Repeat the same for every letter of the strings and sum everything up and that is your solution.
This answer gives an example to explain why finding the median number of repeats produces the lowest cost.
Suppose we have values:
1 20 30 40 100
And we are trying to find the value which has shortest total distance to all these values.
We might guess the best answer is 50, with cost |50-1|+|50-20|+|50-30|+|50-40|+|50-100| = 159.
Split this into two sums, left and right, where left is the cost of all numbers to the left of our target, and right is the cost of all numbers to the right.
left = |50-1|+|50-20|+|50-30|+|50-40| = 50-1+50-20+50-30+50-40 = 109
right = |50-100| = 100-50 = 50
cost = left + right = 159
Now consider changing the value by x. Providing x is small enough such that the same numbers are on the left, then the values will change to:
left(x) = |50+x-1|+|50+x-20|+|50+x-30|+|50+x-40| = 109 + 4x
right(x) = |50+x-100| = 50 - x
cost(x) = left(x)+right(x) = 159+3x
So if we set x=-1 we will decrease our cost by 3, therefore the best answer is not 50.
The amount our cost will change if we move is given by difference between the number to our left (4) and the number to our right (1).
Therefore, as long as these are different we can always decrease our cost by moving towards the median.

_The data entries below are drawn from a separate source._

lemma isNearest_of_unique_min {old : List Int} {a c : Int} (hc : c ∈ old)
    (hmin : ∀ x ∈ old, |c - a| < |x - a| ∨ x = c) : IsNearest old a c := by
  refine ⟨hc, fun x hx => ?_, fun u hu htie hne => ?_⟩
  · rcases hmin x hx with h | rfl
    · exact le_of_lt h
    · exact le_refl _
  · rcases hmin u hu with h | rfl
    · omega
    · exact absurd rfl hne

lemma nearest_isNearest_of {keys old : List Int} (a : Int)
    (hmem : ∀ x : Int, x ∈ keys ↔ x ∈ old)
    (hstrict : keys.Pairwise (· < ·)) (hne : keys ≠ []) :
    IsNearest old a (nearest keys old a) := by
  have hle : keys.Pairwise (· ≤ ·) := hstrict.imp le_of_lt
  have hn0 : 0 < keys.length := List.length_pos_of_ne_nil hne
  have smono : ∀ i j (hj : j < keys.length) (hij : i < j),
      keys[i]'(by omega) < keys[j] := fun i j hj hij =>
    List.pairwise_iff_getElem.mp hstrict i j (by omega) hj hij
  obtain ⟨h1, h2, h3, h4⟩ :=
    bsearchGo_spec hle a (keys.length - 0) 0 keys.length (by omega) (by omega) (le_refl _)
  set lo := bsearchGo keys a (keys.length - 0) 0 keys.length with hlo
  have hnear : nearest keys old a =
      (if lo = 0 then keys.getD 0 0
       else if lo = keys.length then keys.getD (keys.length - 1) 0
       else
         if a - keys.getD (lo - 1) 0 < keys.getD lo 0 - a then keys.getD (lo - 1) 0
         else if keys.getD lo 0 - a < a - keys.getD (lo - 1) 0 then keys.getD lo 0
         else
           if (PySem.List.index? old (keys.getD (lo - 1) 0)).getD 0 <
              (PySem.List.index? old (keys.getD lo 0)).getD 0
           then keys.getD (lo - 1) 0 else keys.getD lo 0) := rfl
  have hx2j : ∀ x ∈ old, ∃ j, ∃ hj : j < keys.length, keys[j] = x := by
    intro x hx
    exact List.mem_iff_getElem.mp ((hmem x).mpr hx)
  by_cases hl0 : lo = 0
  · have hc : nearest keys old a = keys[0] := by
      rw [hnear, if_pos hl0, List.getD_eq_getElem keys 0 hn0]
    rw [hc]
    have hga : ∀ j (hj : j < keys.length), a ≤ keys[j] := fun j hj =>
      h4 j hj (by omega) hj
    refine isNearest_of_unique_min ((hmem _).mp (List.getElem_mem hn0)) ?_
    intro x hx
    obtain ⟨j, hj, rfl⟩ := hx2j x hx
    rcases Nat.eq_zero_or_pos j with rfl | hjpos
    · exact Or.inr rfl
    · left
      have hlt := smono 0 j hj hjpos
      have e1 := hga 0 hn0
      have e2 := hga j hj
      rcases abs_cases (keys[0] - a) with ⟨f1, f2⟩ | ⟨f1, f2⟩ <;>
        rcases abs_cases (keys[j] - a) with ⟨g1, g2⟩ | ⟨g1, g2⟩ <;> omega
  · by_cases hln : lo = keys.length
    · have hc : nearest keys old a = keys[keys.length - 1]'(by omega) := by
        rw [hnear, if_neg hl0, if_pos hln, List.getD_eq_getElem keys 0 (by omega)]
      rw [hc]
      have hga : ∀ j (hj : j < keys.length), keys[j] < a := fun j hj =>
        h3 j hj (by omega) (by omega)
      refine isNearest_of_unique_min ((hmem _).mp (List.getElem_mem (by omega))) ?_
      intro x hx
      obtain ⟨j, hj, rfl⟩ := hx2j x hx
      rcases Nat.lt_or_ge j (keys.length - 1) with hjlt | hjge
      · left
        have hlt := smono j (keys.length - 1) (by omega) hjlt
        have e1 := hga (keys.length - 1) (by omega)
        have e2 := hga j hj
        rcases abs_cases (keys[keys.length - 1]'(by omega) - a) with ⟨f1, f2⟩ | ⟨f1, f2⟩ <;>
          rcases abs_cases (keys[j] - a) with ⟨g1, g2⟩ | ⟨g1, g2⟩ <;> omega
      · right
        congr 1
        omega
    · have hlo1 : lo - 1 < keys.length := by omega
      have hlon : lo < keys.length := by omega
      have hv : keys.getD (lo - 1) 0 = keys[lo - 1] := List.getD_eq_getElem keys 0 hlo1
      have hu : keys.getD lo 0 = keys[lo] := List.getD_eq_getElem keys 0 hlon
      set v := keys[lo - 1]'hlo1 with hvdef
      set u := keys[lo]'hlon with hudef
      have hva : v < a := h3 (lo - 1) hlo1 (by omega) (by omega)
      have hau : a ≤ u := h4 lo hlon (by omega) (by omega)
      have hvu : v < u := smono (lo - 1) lo hlon (by omega)
      have hvmem : v ∈ old := (hmem v).mp (List.getElem_mem hlo1)
      have humem : u ∈ old := (hmem u).mp (List.getElem_mem hlon)
      have hleft : ∀ j (hj : j < keys.length), j < lo → |keys[j] - a| = a - keys[j] ∧
          a - v ≤ a - keys[j] ∧ (j ≠ lo - 1 → a - v < a - keys[j]) := by
        intro j hj hjlo
        have hja : keys[j] < a := h3 j hj (by omega) hjlo
        have : keys[j] ≤ v := by
          rcases Nat.lt_or_ge j (lo - 1) with h | h
          · exact le_of_lt (smono j (lo - 1) hlo1 h)
          · have : j = lo - 1 := by omega
            subst this; exact le_refl _
        have hjs : j ≠ lo - 1 → keys[j] < v := fun hne =>
          smono j (lo - 1) hlo1 (by omega)
        constructor
        · rcases abs_cases (keys[j] - a) with ⟨f1, _⟩ | ⟨f1, _⟩ <;> omega
        · constructor
          · omega
          · intro hne; have := hjs hne; omega
      have hright : ∀ j (hj : j < keys.length), lo ≤ j → |keys[j] - a| = keys[j] - a ∧
          u - a ≤ keys[j] - a ∧ (j ≠ lo → u - a < keys[j] - a) := by
        intro j hj hjlo
        have hja : a ≤ keys[j] := h4 j hj hjlo hj
        have : u ≤ keys[j] := by
          rcases Nat.lt_or_ge lo j with h | h
          · exact le_of_lt (smono lo j hj h)
          · have : j = lo := by omega
            subst this; exact le_refl _
        have hjs : j ≠ lo → u < keys[j] := fun hne => smono lo j hj (by omega)
        constructor
        · rcases abs_cases (keys[j] - a) with ⟨f1, _⟩ | ⟨f1, _⟩ <;> omega
        · constructor
          · omega
          · intro hne; have := hjs hne; omega
      have hdv : |v - a| = a - v := by
        rcases abs_cases (v - a) with ⟨f1, _⟩ | ⟨f1, _⟩ <;> omega
      have hdu : |u - a| = u - a := by
        rcases abs_cases (u - a) with ⟨f1, _⟩ | ⟨f1, _⟩ <;> omega
      by_cases hc1 : a - v < u - a
      · have hc : nearest keys old a = v := by
          rw [hnear, if_neg hl0, if_neg hln, hv, hu, if_pos hc1]
        rw [hc]
        refine isNearest_of_unique_min hvmem ?_
        intro x hx
        obtain ⟨j, hj, rfl⟩ := hx2j x hx
        by_cases hjv : j = lo - 1
        · subst hjv; exact Or.inr rfl
        · left
          rcases Nat.lt_or_ge j lo with h | h
          · obtain ⟨e1, _, e3⟩ := hleft j hj h
            omega
          · obtain ⟨e1, e2, _⟩ := hright j hj h
            omega
      · by_cases hc2 : u - a < a - v
        · have hc : nearest keys old a = u := by
            rw [hnear, if_neg hl0, if_neg hln, hv, hu, if_neg hc1, if_pos hc2]
          rw [hc]
          refine isNearest_of_unique_min humem ?_
          intro x hx
          obtain ⟨j, hj, rfl⟩ := hx2j x hx
          by_cases hju : j = lo
          · subst hju; exact Or.inr rfl
          · left
            rcases Nat.lt_or_ge j lo with h | h
            · obtain ⟨e1, e2, _⟩ := hleft j hj h
              omega
            · obtain ⟨e1, _, e3⟩ := hright j hj (by omega)
              omega
        · have htie : a - v = u - a := by omega
          have hvu_ne : v ≠ u := ne_of_lt hvu
          have hidxne : old.idxOf v ≠ old.idxOf u := by
            intro he
            have hv' : old[old.idxOf v]'(List.idxOf_lt_length_of_mem hvmem) = v :=
              List.getElem_idxOf (List.idxOf_lt_length_of_mem hvmem)
            have hu' : old[old.idxOf u]'(List.idxOf_lt_length_of_mem humem) = u :=
              List.getElem_idxOf (List.idxOf_lt_length_of_mem humem)
            apply hvu_ne
            rw [← hv', ← hu']
            congr 1
          have honly : ∀ x ∈ old, |x - a| = a - v → x = v ∨ x = u := by
            intro x hx hdist
            obtain ⟨j, hj, rfl⟩ := hx2j x hx
            rcases Nat.lt_or_ge j lo with h | h
            · obtain ⟨e1, _, e3⟩ := hleft j hj h
              by_cases hjv : j = lo - 1
              · subst hjv; exact Or.inl rfl
              · have := e3 hjv; omega
            · obtain ⟨e1, _, e3⟩ := hright j hj h
              by_cases hju : j = lo
              · subst hju; exact Or.inr rfl
              · have := e3 hju; omega
          have hminboth : ∀ x ∈ old, a - v ≤ |x - a| := by
            intro x hx
            obtain ⟨j, hj, rfl⟩ := hx2j x hx
            rcases Nat.lt_or_ge j lo with h | h
            · obtain ⟨e1, e2, _⟩ := hleft j hj h
              omega
            · obtain ⟨e1, e2, _⟩ := hright j hj h
              omega
          rw [hnear, if_neg hl0, if_neg hln, hv, hu, if_neg hc1, if_neg hc2,
            index?_getD_eq_idxOf old v hvmem, index?_getD_eq_idxOf old u humem]
          by_cases hidx : old.idxOf v < old.idxOf u
          · rw [if_pos hidx]
            refine ⟨hvmem, ?_, ?_⟩
            · intro x hx; rw [hdv]; exact hminboth x hx
            · intro w hw htw hwne
              rcases honly w hw (by omega) with rfl | rfl
              · exact absurd rfl hwne
              · exact hidx
          · rw [if_neg hidx]
            refine ⟨humem, ?_, ?_⟩
            · intro x hx; rw [hdu]; have := hminboth x hx; omega
            · intro w hw htw hwne
              rcases honly w hw (by omega) with rfl | rfl
              · omega
              · exact absurd rfl hwne

lemma mem_sortedKeys (old : List Int) (x : Int) : x ∈ sortedKeys old ↔ x ∈ old := by
  unfold sortedKeys
  rw [PySem.List.mem_sorted, PySem.Set.mem_ofList]

lemma sortedKeys_ne_nil {old : List Int} (h : old ≠ []) : sortedKeys old ≠ [] := by
  obtain ⟨y, hy⟩ := List.exists_mem_of_ne_nil old h
  exact List.ne_nil_of_mem ((mem_sortedKeys old y).mpr hy)

lemma nearest_isNearest {old : List Int} (a : Int) (h : old ≠ []) :
    IsNearest old a (nearest (sortedKeys old) old a) :=
  nearest_isNearest_of a (mem_sortedKeys old) (PySem.List.sorted_ofList_pairwise_lt old)
    (sortedKeys_ne_nil h)

lemma fcv_eq_nearest {old : List Int} (a : Int) (h : old ≠ []) :
    find_closest_value old a = some (nearest (sortedKeys old) old a) := by
  obtain ⟨c, hc, hcn⟩ := fcv_isNearest a h
  rw [hc, nearest_unique hcn (nearest_isNearest a h)]

lemma dAt_isNearest_zero {old : List Int} {eps a : Int} (h : DAt old eps a) :
    IsNearest old a 0 := by
  obtain ⟨ha, heps, hmem, hmin, hidx⟩ := h
  refine ⟨hmem, ?_, ?_⟩
  · intro x hx
    have : |(0 : Int) - a| = |a| := by
      rcases abs_cases a with ⟨f1, _⟩ | ⟨f1, _⟩ <;>
        rcases abs_cases ((0 : Int) - a) with ⟨g1, _⟩ | ⟨g1, _⟩ <;> omega
    rw [this]; exact hmin x hx
  · intro u hu htie hune
    have hu2a : u = 2 * a := by
      have h1 := hmin u hu
      rcases abs_cases a with ⟨f1, _⟩ | ⟨f1, _⟩ <;>
        rcases abs_cases (u - a) with ⟨g1, _⟩ | ⟨g1, _⟩ <;>
        rcases abs_cases ((0 : Int) - a) with ⟨e1, _⟩ | ⟨e1, _⟩ <;> omega
    subst hu2a
    exact hidx hu

lemma isNearest_zero_dAt {old : List Int} {eps a : Int} (ha : a ≠ 0) (heps : |a| < eps)
    (h : IsNearest old a 0) : DAt old eps a := by
  obtain ⟨hmem, hmin, htie⟩ := h
  have habs : |(0 : Int) - a| = |a| := by
    rcases abs_cases a with ⟨f1, _⟩ | ⟨f1, _⟩ <;>
      rcases abs_cases ((0 : Int) - a) with ⟨g1, _⟩ | ⟨g1, _⟩ <;> omega
  refine ⟨ha, heps, hmem, fun v hv => habs ▸ hmin v hv, fun h2a => ?_⟩
  refine htie (2 * a) h2a ?_ (by omega)
  rw [habs]
  rcases abs_cases a with ⟨f1, _⟩ | ⟨f1, _⟩ <;>
    rcases abs_cases (2 * a - a) with ⟨g1, _⟩ | ⟨g1, _⟩ <;> omega

lemma elem_eq_of_not_dAt {old : List Int} {eps a : Int} (h : ¬ DAt old eps a) :
    elemA old eps a = elemB old eps a := by
  cases old with
  | nil => rfl
  | cons y ys =>
    have hne : (y :: ys : List Int) ≠ [] := by simp
    have hkne : sortedKeys (y :: ys) ≠ [] := sortedKeys_ne_nil hne
    have hklen : (sortedKeys (y :: ys)).length ≠ 0 := fun h0 => hkne (List.eq_nil_of_length_eq_zero h0)
    set c := nearest (sortedKeys (y :: ys)) (y :: ys) a with hcdef
    have hA : elemA (y :: ys) eps a =
        if c ≠ 0 then (if |c - a| < eps then c else a) else a := by
      unfold elemA
      rw [fcv_eq_nearest a hne]
    have hB : elemB (y :: ys) eps a = if |c - a| < eps then c else a := by
      unfold elemB
      rw [if_neg hklen]
    rw [hA, hB]
    by_cases hc0 : c = 0
    · rw [hc0, if_neg (by simp)]
      have habs : |(0 : Int) - a| = |a| := by
        rcases abs_cases a with ⟨f1, _⟩ | ⟨f1, _⟩ <;>
          rcases abs_cases ((0 : Int) - a) with ⟨g1, _⟩ | ⟨g1, _⟩ <;> omega
      rw [habs]
      by_cases heps : |a| < eps
      · by_cases ha0 : a = 0
        · rw [if_pos heps, ha0]
        · exact absurd (isNearest_zero_dAt ha0 heps (hc0 ▸ nearest_isNearest a hne)) h
      · rw [if_neg heps]
    · rw [if_pos hc0]

lemma elem_of_dAt {old : List Int} {eps a : Int} (h : DAt old eps a) :
    elemA old eps a = a ∧ elemB old eps a = 0 := by
  have hne : old ≠ [] := List.ne_nil_of_mem h.2.2.1
  have hkne := sortedKeys_ne_nil hne
  have hklen : (sortedKeys old).length ≠ 0 := fun h0 => hkne (List.eq_nil_of_length_eq_zero h0)
  have hc0 : nearest (sortedKeys old) old a = 0 :=
    nearest_unique (nearest_isNearest a hne) (dAt_isNearest_zero h)
  have habs : |(0 : Int) - a| = |a| := by
    rcases abs_cases a with ⟨f1, _⟩ | ⟨f1, _⟩ <;>
      rcases abs_cases ((0 : Int) - a) with ⟨g1, _⟩ | ⟨g1, _⟩ <;> omega
  constructor
  · unfold elemA
    rw [fcv_eq_nearest a hne, hc0]
    simp
  · unfold elemB
    rw [if_neg hklen, hc0, habs, if_pos h.2.1]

Therefore the median gives the lowest cost.
If there are an even number of points, such as 1,100 then all numbers between the two middle points will give identical costs, so any of these values can be chosen.
Since Thanasis already explained the solution, I'm providing here my source code in Ruby. It's really short (only 400B) and following his algorithm exactly.
def solve(strs)
form = strs.first.squeeze
strs.map { |str|
return 'Fegla Won' if form != str.squeeze
str.chars.chunk { |c| c }.map { |arr|
arr.last.size
}
}.transpose.map { |row|
Range.new(*row.minmax).map { |n|
row.map { |r|
(r - n).abs
}.reduce :+
}.min
}.reduce :+
end
gets.to_i.times { |i|
result = solve gets.to_i.times.map { gets.chomp }
puts "Case ##{i+1}: #{result}"
}
It uses a method squeeze on strings, which removes all the duplicate characters. This way, you just compare every squeezed line to the reference (variable form). If there's an inconsistency, you just return that Fegla Won.
Next you use a chunk method on char array, which collects all consecutive characters. This way you can count them easily.